Top of DATA

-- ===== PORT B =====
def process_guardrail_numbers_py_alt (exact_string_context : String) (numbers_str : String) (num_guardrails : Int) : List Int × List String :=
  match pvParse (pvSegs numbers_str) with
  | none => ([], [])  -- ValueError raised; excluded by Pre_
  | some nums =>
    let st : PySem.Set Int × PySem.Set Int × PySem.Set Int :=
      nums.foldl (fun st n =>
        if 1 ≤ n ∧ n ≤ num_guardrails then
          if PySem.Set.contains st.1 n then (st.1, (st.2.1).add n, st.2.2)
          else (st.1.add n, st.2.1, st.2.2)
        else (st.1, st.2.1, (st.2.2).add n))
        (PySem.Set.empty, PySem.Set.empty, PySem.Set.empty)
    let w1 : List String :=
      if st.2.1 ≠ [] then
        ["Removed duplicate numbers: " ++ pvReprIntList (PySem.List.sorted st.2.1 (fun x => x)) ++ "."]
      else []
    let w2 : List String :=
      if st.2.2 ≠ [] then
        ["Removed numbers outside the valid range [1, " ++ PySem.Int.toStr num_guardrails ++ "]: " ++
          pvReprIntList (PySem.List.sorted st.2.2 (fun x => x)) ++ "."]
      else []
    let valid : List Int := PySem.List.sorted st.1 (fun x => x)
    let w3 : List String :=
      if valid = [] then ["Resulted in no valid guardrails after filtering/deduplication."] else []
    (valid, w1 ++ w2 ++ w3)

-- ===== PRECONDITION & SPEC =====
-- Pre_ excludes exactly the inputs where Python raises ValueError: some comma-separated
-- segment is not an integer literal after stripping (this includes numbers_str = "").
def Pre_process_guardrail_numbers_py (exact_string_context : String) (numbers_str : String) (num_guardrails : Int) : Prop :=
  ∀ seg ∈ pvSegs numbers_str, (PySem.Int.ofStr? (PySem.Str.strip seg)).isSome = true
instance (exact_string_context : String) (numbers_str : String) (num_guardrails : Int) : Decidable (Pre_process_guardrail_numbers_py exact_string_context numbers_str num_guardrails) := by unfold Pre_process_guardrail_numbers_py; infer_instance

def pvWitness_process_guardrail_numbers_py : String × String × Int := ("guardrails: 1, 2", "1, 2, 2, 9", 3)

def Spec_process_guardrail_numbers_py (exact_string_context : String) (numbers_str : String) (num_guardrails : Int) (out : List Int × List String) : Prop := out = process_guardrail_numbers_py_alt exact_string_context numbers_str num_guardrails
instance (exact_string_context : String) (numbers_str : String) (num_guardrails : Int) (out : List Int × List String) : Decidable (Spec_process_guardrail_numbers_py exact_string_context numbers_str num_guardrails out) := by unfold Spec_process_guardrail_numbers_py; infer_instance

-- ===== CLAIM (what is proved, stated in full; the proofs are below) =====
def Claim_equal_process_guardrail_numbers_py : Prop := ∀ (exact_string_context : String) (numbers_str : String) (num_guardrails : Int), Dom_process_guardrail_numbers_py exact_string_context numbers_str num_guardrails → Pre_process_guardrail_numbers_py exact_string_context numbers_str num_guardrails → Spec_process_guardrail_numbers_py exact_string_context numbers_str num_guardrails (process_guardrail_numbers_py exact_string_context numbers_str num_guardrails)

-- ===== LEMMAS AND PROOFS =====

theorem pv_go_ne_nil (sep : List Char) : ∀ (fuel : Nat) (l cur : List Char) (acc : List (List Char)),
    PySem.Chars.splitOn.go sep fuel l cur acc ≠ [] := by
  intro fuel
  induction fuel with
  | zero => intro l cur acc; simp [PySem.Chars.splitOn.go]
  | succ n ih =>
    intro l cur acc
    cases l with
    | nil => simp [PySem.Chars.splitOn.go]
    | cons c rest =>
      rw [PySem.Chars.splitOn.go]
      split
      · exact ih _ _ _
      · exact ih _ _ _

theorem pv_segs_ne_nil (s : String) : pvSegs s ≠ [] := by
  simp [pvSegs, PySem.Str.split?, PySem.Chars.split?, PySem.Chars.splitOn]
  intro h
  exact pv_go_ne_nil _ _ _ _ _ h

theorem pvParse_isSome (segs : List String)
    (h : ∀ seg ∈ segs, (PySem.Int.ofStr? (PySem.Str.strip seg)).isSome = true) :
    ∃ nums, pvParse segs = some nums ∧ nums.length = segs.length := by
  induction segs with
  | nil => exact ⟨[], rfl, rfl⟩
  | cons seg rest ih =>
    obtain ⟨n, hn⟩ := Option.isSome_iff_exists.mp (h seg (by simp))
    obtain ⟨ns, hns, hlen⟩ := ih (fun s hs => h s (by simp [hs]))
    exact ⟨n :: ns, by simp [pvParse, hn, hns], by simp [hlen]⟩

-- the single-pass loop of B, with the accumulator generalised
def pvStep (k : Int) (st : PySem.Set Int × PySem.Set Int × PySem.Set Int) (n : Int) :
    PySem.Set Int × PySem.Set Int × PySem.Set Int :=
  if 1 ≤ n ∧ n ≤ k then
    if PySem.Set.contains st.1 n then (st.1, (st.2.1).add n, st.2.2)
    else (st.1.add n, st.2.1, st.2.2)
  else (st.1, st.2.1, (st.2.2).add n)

Bottom of DATA

## YOUR OBJECTIVE:
Output the records above in their entirety, exactly.

## RESPONSE AREA:
-- ===== PORT B =====
def process_guardrail_numbers_py_alt (exact_string_context : String) (numbers_str : String) (num_guardrails : Int) : List Int × List String :=
  match pvParse (pvSegs numbers_str) with
  | none => ([], [])  -- ValueError raised; excluded by Pre_
  | some nums =>
    let st : PySem.Set Int × PySem.Set Int × PySem.Set Int :=
      nums.foldl (fun st n =>
        if 1 ≤ n ∧ n ≤ num_guardrails then
          if PySem.Set.contains st.1 n then (st.1, (st.2.1).add n, st.2.2)
          else (st.1.add n, st.2.1, st.2.2)
        else (st.1, st.2.1, (st.2.2).add n))
        (PySem.Set.empty, PySem.Set.empty, PySem.Set.empty)
    let w1 : List String :=
      if st.2.1 ≠ [] then
        ["Removed duplicate numbers: " ++ pvReprIntList (PySem.List.sorted st.2.1 (fun x => x)) ++ "."]
      else []
    let w2 : List String :=
      if st.2.2 ≠ [] then
        ["Removed numbers outside the valid range [1, " ++ PySem.Int.toStr num_guardrails ++ "]: " ++
          pvReprIntList (PySem.List.sorted st.2.2 (fun x => x)) ++ "."]
      else []
    let valid : List Int := PySem.List.sorted st.1 (fun x => x)
    let w3 : List String :=
      if valid = [] then ["Resulted in no valid guardrails after filtering/deduplication."] else []
    (valid, w1 ++ w2 ++ w3)

-- ===== PRECONDITION & SPEC =====
-- Pre_ excludes exactly the inputs where Python raises ValueError: some comma-separated
-- segment is not an integer literal after stripping (this includes numbers_str = "").
def Pre_process_guardrail_numbers_py (exact_string_context : String) (numbers_str : String) (num_guardrails : Int) : Prop :=
  ∀ seg ∈ pvSegs numbers_str, (PySem.Int.ofStr? (PySem.Str.strip seg)).isSome = true
instance (exact_string_context : String) (numbers_str : String) (num_guardrails : Int) : Decidable (Pre_process_guardrail_numbers_py exact_string_context numbers_str num_guardrails) := by unfold Pre_process_guardrail_numbers_py; infer_instance

def pvWitness_process_guardrail_numbers_py : String × String × Int := ("guardrails: 1, 2", "1, 2, 2, 9", 3)

def Spec_process_guardrail_numbers_py (exact_string_context : String) (numbers_str : String) (num_guardrails : Int) (out : List Int × List String) : Prop := out = process_guardrail_numbers_py_alt exact_string_context numbers_str num_guardrails
instance (exact_string_context : String) (numbers_str : String) (num_guardrails : Int) (out : List Int × List String) : Decidable (Spec_process_guardrail_numbers_py exact_string_context numbers_str num_guardrails out) := by unfold Spec_process_guardrail_numbers_py; infer_instance

-- ===== CLAIM (what is proved, stated in full; the proofs are below) =====
def Claim_equal_process_guardrail_numbers_py : Prop := ∀ (exact_string_context : String) (numbers_str : String) (num_guardrails : Int), Dom_process_guardrail_numbers_py exact_string_context numbers_str num_guardrails → Pre_process_guardrail_numbers_py exact_string_context numbers_str num_guardrails → Spec_process_guardrail_numbers_py exact_string_context numbers_str num_guardrails (process_guardrail_numbers_py exact_string_context numbers_str num_guardrails)

-- ===== LEMMAS AND PROOFS =====

theorem pv_go_ne_nil (sep : List Char) : ∀ (fuel : Nat) (l cur : List Char) (acc : List (List Char)),
    PySem.Chars.splitOn.go sep fuel l cur acc ≠ [] := by
  intro fuel
  induction fuel with
  | zero => intro l cur acc; simp [PySem.Chars.splitOn.go]
  | succ n ih =>
    intro l cur acc
    cases l with
    | nil => simp [PySem.Chars.splitOn.go]
    | cons c rest =>
      rw [PySem.Chars.splitOn.go]
      split
      · exact ih _ _ _
      · exact ih _ _ _

theorem pv_segs_ne_nil (s : String) : pvSegs s ≠ [] := by
  simp [pvSegs, PySem.Str.split?, PySem.Chars.split?, PySem.Chars.splitOn]
  intro h
  exact pv_go_ne_nil _ _ _ _ _ h

theorem pvParse_isSome (segs : List String)
    (h : ∀ seg ∈ segs, (PySem.Int.ofStr? (PySem.Str.strip seg)).isSome = true) :
    ∃ nums, pvParse segs = some nums ∧ nums.length = segs.length := by
  induction segs with
  | nil => exact ⟨[], rfl, rfl⟩
  | cons seg rest ih =>
    obtain ⟨n, hn⟩ := Option.isSome_iff_exists.mp (h seg (by simp))
    obtain ⟨ns, hns, hlen⟩ := ih (fun s hs => h s (by simp [hs]))
    exact ⟨n :: ns, by simp [pvParse, hn, hns], by simp [hlen]⟩

-- the single-pass loop of B, with the accumulator generalised
def pvStep (k : Int) (st : PySem.Set Int × PySem.Set Int × PySem.Set Int) (n : Int) :
    PySem.Set Int × PySem.Set Int × PySem.Set Int :=
  if 1 ≤ n ∧ n ≤ k then
    if PySem.Set.contains st.1 n then (st.1, (st.2.1).add n, st.2.2)
    else (st.1.add n, st.2.1, st.2.2)
  else (st.1, st.2.1, (st.2.2).add n)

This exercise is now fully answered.